As a high school senior, he worked with Teen Council, an affiliate of Planned Parenthood, to teach young adults about safe and consensual sex, but he found himself leaning more toward policy when he went to college.
“No one is a single-issue voter,” Ross said. “We all live lives that are complicated, and touch in different areas and different ways, and so the way I see it, fighting for immigration justice is also fighting for reproductive justice. They all kinda’ tie together.”
Upset with the family separation policy and other actions against the rights of LGBTQ people, like himself, Ross sought an opportunity to step up and be a leader for the youth. He joined NextGen in 2018.
Guadalupe Espitia, 23, said the issues she hears most about while canvassing for NextGen in Glendale are immigration and education, and her job is to make voting as easy as possible for people and to teach them about the value of their vote.
Espitia, an Arizona State University student who grew up in Tolleson, said her plan is to return to her former high school to teach there, and she stabs the table with a finger to emphasize each word that she utters.

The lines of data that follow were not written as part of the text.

-- pv_equiv track=rewrite | github.com/strath-ace/smart-dao | sem_analysis/dev/data-collection-sem/plot_func.py | sort_list_my
-- ===== SOURCE A (Python) =====
-- def sort_list_my(input1, input2):
--         # First is the one to sort by
--         # The second is sorted with it
--         temp1 = []
--         temp2 = []
--         while len(input1) > 0:
--             min_value = min(input1)
--             min_index = input1.index(min_value)
--             temp1.append(input1[min_index])
--             temp2.append(input2[min_index])
--             input1.pop(min_index)
--             input2.pop(min_index)
--         return temp1, temp2
-- ===== SOURCE B (Python) =====
-- def sort_list_my(input1, input2):
--     # Stable sort the paired lists by the first list's values in one sorted() call.
--     # Note: A empties input1/input2 in place; B does not mutate its arguments
--     # (the equivalence claimed is about the return value only).
--     pairs = sorted(zip(input1, input2), key=lambda p: p[0])
--     return [p[0] for p in pairs], [p[1] for p in pairs]
-- ===== Notes on version B (the rewrite author's own statement) =====
-- stated objective: faster
-- what changed: Replaces A's selection-sort loop (repeated min/index/pop on both lists) by one stable sorted() over the zipped pairs followed by an unzip.
import Mathlib
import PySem

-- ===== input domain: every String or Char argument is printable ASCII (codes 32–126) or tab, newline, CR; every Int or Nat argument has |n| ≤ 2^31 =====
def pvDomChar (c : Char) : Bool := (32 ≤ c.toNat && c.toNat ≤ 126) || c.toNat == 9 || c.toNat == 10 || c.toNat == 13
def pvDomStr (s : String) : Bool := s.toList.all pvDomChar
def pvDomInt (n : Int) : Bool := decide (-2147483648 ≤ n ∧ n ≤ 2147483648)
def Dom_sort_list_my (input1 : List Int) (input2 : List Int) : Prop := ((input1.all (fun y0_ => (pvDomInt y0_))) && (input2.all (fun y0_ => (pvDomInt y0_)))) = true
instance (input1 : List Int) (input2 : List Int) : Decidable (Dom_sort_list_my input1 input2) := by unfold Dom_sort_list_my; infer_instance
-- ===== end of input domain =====

-- B replaces A's selection-sort loop by one stable sort of the zipped pairs plus an unzip
-- (objective: faster, O(n log n) vs O(n^2)); A empties its arguments in place, B does not:
-- the equivalence proved is about the return value only.


-- ===== PORT A =====
-- selection sort: while input1 nonempty, take min, its first index, move both entries
def sortALoop : Nat → List Int → List Int → List Int → List Int → List Int × List Int
  | 0, _, _, t1, t2 => (t1, t2)
  | f+1, l1, l2, t1, t2 =>
    if l1.length > 0 then
      match PySem.List.min? l1 (fun x => x) with
      | none => (t1, t2)      -- unreachable: l1 is nonempty
      | some m =>
        match PySem.List.index? l1 m with
        | none => (t1, t2)    -- unreachable: m ∈ l1
        | some i =>
          let v1 := PySem.List.pyGetD l1 (i : Int) 0
          let v2 := PySem.List.pyGetD l2 (i : Int) 0   -- Python raises IndexError if i ≥ len input2: excluded by Pre_
          let l1' := ((PySem.List.pop? l1 (i : Int)).map Prod.snd).getD []
          let l2' := ((PySem.List.pop? l2 (i : Int)).map Prod.snd).getD []
          sortALoop f l1' l2' (t1 ++ [v1]) (t2 ++ [v2])
    else (t1, t2)

def sort_list_my (input1 : List Int) (input2 : List Int) : List Int × List Int :=
  sortALoop input1.length input1 input2 [] []

-- ===== PORT B =====
def sort_list_my_alt (input1 : List Int) (input2 : List Int) : List Int × List Int :=
  let pairs := PySem.List.sorted (input1.zip input2) (fun p => p.1) false
  (pairs.map (fun p => p.1), pairs.map (fun p => p.2))

-- ===== PRECONDITION & SPEC =====
-- Pre_ excludes inputs with len(input2) < len(input1): A's input2[min_index] access
-- eventually indexes an exhausted list there, so A raises IndexError and returns no value.
def Pre_sort_list_my (input1 : List Int) (input2 : List Int) : Prop :=
  input1.length ≤ input2.length
instance (input1 : List Int) (input2 : List Int) : Decidable (Pre_sort_list_my input1 input2) := by unfold Pre_sort_list_my; infer_instance

def pvWitness_sort_list_my : List Int × List Int := ([3, 1, 2, 1], [10, 20, 30, 40])

def Spec_sort_list_my (input1 : List Int) (input2 : List Int) (out : List Int × List Int) : Prop := out = sort_list_my_alt input1 input2
instance (input1 : List Int) (input2 : List Int) (out : List Int × List Int) : Decidable (Spec_sort_list_my input1 input2 out) := by unfold Spec_sort_list_my; infer_instance

-- ===== CLAIM (what is proved, stated in full; the proofs are below) =====
def Claim_equal_sort_list_my : Prop := ∀ (input1 : List Int) (input2 : List Int), Dom_sort_list_my input1 input2 → Pre_sort_list_my input1 input2 → Spec_sort_list_my input1 input2 (sort_list_my input1 input2)

-- ===== LEMMAS AND PROOFS =====

-- insertBy puts x in front when x's key is below every key in the target
theorem insertBy_head {α : Type} (key : α → Int) (v : α) (ys : List α)
    (h : ∀ y ∈ ys, key v < key y) :
    PySem.List.insertBy (fun a b => decide (key a < key b)) v ys = v :: ys := by
  cases ys with
  | nil => rfl
  | cons a t => simp [PySem.List.insertBy, h a (List.mem_cons_self)]

-- a head below everything stays in front of the whole insertion fold
theorem foldl_insertBy_cons {α : Type} (key : α → Int) (v : α) :
    ∀ (t acc : List α), (∀ y ∈ t, ¬ key y < key v) →
    t.foldl (fun acc x => PySem.List.insertBy (fun a b => decide (key a < key b)) x acc) (v :: acc)
      = v :: t.foldl (fun acc x => PySem.List.insertBy (fun a b => decide (key a < key b)) x acc) acc := by
  intro t
  induction t with
  | nil => intro acc _; rfl
  | cons y t ih =>
    intro acc h
    have hy : ¬ key y < key v := h y (List.mem_cons_self)
    have hstep : PySem.List.insertBy (fun a b => decide (key a < key b)) y (v :: acc)
        = v :: PySem.List.insertBy (fun a b => decide (key a < key b)) y acc := by
      simp [PySem.List.insertBy, hy]
    simp only [List.foldl_cons, hstep]
    exact ih _ (fun z hz => h z (List.mem_cons_of_mem _ hz))

-- the first occurrence of the minimal key leads the stable sort
theorem sorted_first_min {α : Type} (key : α → Int) (pre suf : List α) (v : α)
    (hpre : ∀ y ∈ pre, key v < key y) (hsuf : ∀ y ∈ suf, key v ≤ key y) :
    PySem.List.sorted (pre ++ v :: suf) key false
      = v :: PySem.List.sorted (pre ++ suf) key false := by
  rw [PySem.List.sorted_eq_foldl_insertBy, PySem.List.sorted_eq_foldl_insertBy]
  rw [List.foldl_append, List.foldl_append, List.foldl_cons]
  have hmem : ∀ y ∈ pre.foldl (fun acc x => PySem.List.insertBy (fun a b => decide (key a < key b)) x acc) [], key v < key y := by
    intro y hy
    apply hpre
    have : y ∈ PySem.List.sorted pre key false := by
      rw [PySem.List.sorted_eq_foldl_insertBy]; exact hy
    exact (PySem.List.mem_sorted _ _ _ _).1 this
  rw [insertBy_head key v _ hmem]
  exact foldl_insertBy_cons key v suf _ (fun y hy => not_lt.2 (hsuf y hy))

-- A's loop accumulates exactly the stably sorted zipped pairs
theorem sortALoop_invariant :
    ∀ (f : Nat) (l1 l2 t1 t2 : List Int), l1.length = f → l1.length ≤ l2.length →
    sortALoop f l1 l2 t1 t2 =
      (t1 ++ (PySem.List.sorted (l1.zip l2) (fun p => p.1) false).map (fun p => p.1),
       t2 ++ (PySem.List.sorted (l1.zip l2) (fun p => p.1) false).map (fun p => p.2)) := by
  intro f
  induction f with
  | zero =>
    intro l1 l2 t1 t2 hf _
    have : l1 = [] := List.eq_nil_of_length_eq_zero hf
    subst this
    simp [sortALoop, PySem.List.sorted]
  | succ f ih =>
    intro l1 l2 t1 t2 hf hlen
    have hpos : 0 < l1.length := by omega
    have hne : l1 ≠ [] := by
      intro h; subst h; simp at hpos
    obtain ⟨m, hm⟩ : ∃ m, PySem.List.min? l1 (fun x => x) = some m := by
      cases hmin : PySem.List.min? l1 (fun x => x) with
      | none => exact absurd ((PySem.List.min?_eq_none_iff _ _).1 hmin) hne
      | some m => exact ⟨m, rfl⟩
    have hmmem : m ∈ l1 := PySem.List.min?_mem hm
    have hmin : ∀ y ∈ l1, m ≤ y := PySem.List.min?_isMin hm
    obtain ⟨i, hi⟩ : ∃ i, PySem.List.index? l1 m = some i := by
      cases hidx : PySem.List.index? l1 m with
      | none =>
        have hs := (PySem.List.index?_isSome_iff l1 m).2 hmmem
        rw [hidx] at hs
        exact absurd hs (by simp)
      | some i => exact ⟨i, rfl⟩
    obtain ⟨pre, suf, hsplit, hplen, hnotin⟩ := (PySem.List.index?_eq_some_iff l1 m i).1 hi
    have hilt : i < l1.length := by
      subst hsplit; rw [← hplen]; simp
    have hilt2 : i < l2.length := lt_of_lt_of_le hilt hlen
    -- decompose l2 at i
    set pre2 := l2.take i with hpre2
    set suf2 := l2.drop (i+1) with hsuf2
    have hl2 : l2 = pre2 ++ l2[i] :: suf2 := by
      rw [hpre2, hsuf2]
      conv_lhs => rw [← List.take_append_drop i l2]
      congr 1
      rw [List.drop_eq_getElem_cons hilt2]
    have hp2len : pre2.length = i := by simp [hpre2]; omega
    -- unfold one loop step
    have hget1 : PySem.List.pyGetD l1 (i : Int) 0 = m := by
      obtain ⟨hk, hval, _⟩ := PySem.List.getElem_of_index?_eq_some hi
      rw [PySem.List.pyGetD_natCast]
      simp [List.getD, hk, hval]
    have hget2 : PySem.List.pyGetD l2 (i : Int) 0 = l2[i] := by
      rw [PySem.List.pyGetD_natCast]
      simp [List.getD, hilt2]
    have hpop1 : ((PySem.List.pop? l1 (i : Int)).map Prod.snd).getD [] = l1.eraseIdx i := by
      rw [PySem.List.pop?_natCast l1 i hilt]; rfl
    have hpop2 : ((PySem.List.pop? l2 (i : Int)).map Prod.snd).getD [] = l2.eraseIdx i := by
      rw [PySem.List.pop?_natCast l2 i hilt2]; rfl
    have hstep : sortALoop (f+1) l1 l2 t1 t2
        = sortALoop f (l1.eraseIdx i) (l2.eraseIdx i) (t1 ++ [m]) (t2 ++ [l2[i]]) := by
      simp only [sortALoop, if_pos hpos, hm, hi, hget1, hget2, hpop1, hpop2]
    -- erased lists
    have he1 : l1.eraseIdx i = pre ++ suf := by
      subst hsplit; rw [← hplen]
      exact List.eraseIdx_append_of_length_le (le_refl _) _ |>.trans (by simp)
    have he2 : l2.eraseIdx i = pre2 ++ suf2 := by
      rw [List.eraseIdx_eq_take_drop_succ]
    have hlen1 : (l1.eraseIdx i).length = f := by
      rw [List.length_eraseIdx_of_lt hilt]; omega
    have hlen12 : (l1.eraseIdx i).length ≤ (l2.eraseIdx i).length := by
      rw [List.length_eraseIdx_of_lt hilt, List.length_eraseIdx_of_lt hilt2]; omega
    -- zip decompositions
    have hzip : l1.zip l2 = pre.zip pre2 ++ (m, l2[i]) :: suf.zip suf2 := by
      conv_lhs => rw [hsplit, hl2]
      rw [List.zip_append (by omega)]
      rfl
    have hzip' : (l1.eraseIdx i).zip (l2.eraseIdx i) = pre.zip pre2 ++ suf.zip suf2 := by
      rw [he1, he2, List.zip_append (by omega)]
    -- the sorted list decomposes
    have hkey : PySem.List.sorted (l1.zip l2) (fun p => p.1) false
        = (m, l2[i]) :: PySem.List.sorted ((l1.eraseIdx i).zip (l2.eraseIdx i)) (fun p => p.1) false := by
      rw [hzip, hzip']
      apply sorted_first_min
      · intro y hy
        have h1 : y.1 ∈ pre := (List.of_mem_zip hy).1
        have hle : m ≤ y.1 := hmin _ (by rw [hsplit]; exact List.mem_append_left _ h1)
        have hne' : y.1 ≠ m := fun h => hnotin (h ▸ h1)
        exact lt_of_le_of_ne hle (Ne.symm hne')
      · intro y hy
        exact hmin _ (by rw [hsplit]; exact List.mem_append_right _ (List.mem_cons_of_mem _ (List.of_mem_zip hy).1))
    rw [hstep, ih _ _ _ _ hlen1 hlen12, hkey]
    simp

theorem sortALoop_main (l1 l2 : List Int) (h : l1.length ≤ l2.length) :
    sort_list_my l1 l2 = sort_list_my_alt l1 l2 := by
  unfold sort_list_my sort_list_my_alt
  rw [sortALoop_invariant l1.length l1 l2 [] [] rfl h]
  simp

-- ===== VERDICT (by name: the statement is the Claim_ definition above) =====
theorem sort_list_my_spec : Claim_equal_sort_list_my := by
  intro l1 l2 _ hpre
  exact sortALoop_main l1 l2 hpre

“There is still a lot of conversations that need to be had where we know that we can vote, and that voting is our right. However, to actually vote is another story,” she said.
Ruiz has knocked on 5,000 doors since March, starting in Yuma and continuing through the Phoenix summer.
In Yuma, the Trump ticket won by 1-percentage point in 2016, and with a typically decreased voting turnout during midterms, the 2018 election could flip Ruiz’s hometown to the Democrats – if they decide to show up. Democrats say they have almost everything going in their favor this election– a nationally unpopular president sitting at 40 percent in most polls and the first midterms of his presidency.
“We’ve been knocking on thousands and thousands of doors … and we’re mobilizing the youth,” Ruiz said. “We’re running the largest youth voting campaign in the history of America and we’re going to register as many young people as we can, because we know when young people come together and vote they tend to vote for progressives.”
This story has been updated to report that NextGen plans to register 12,000, not 5,000, people to vote, when colleges and universities begin classes in for the fall 2018 semester.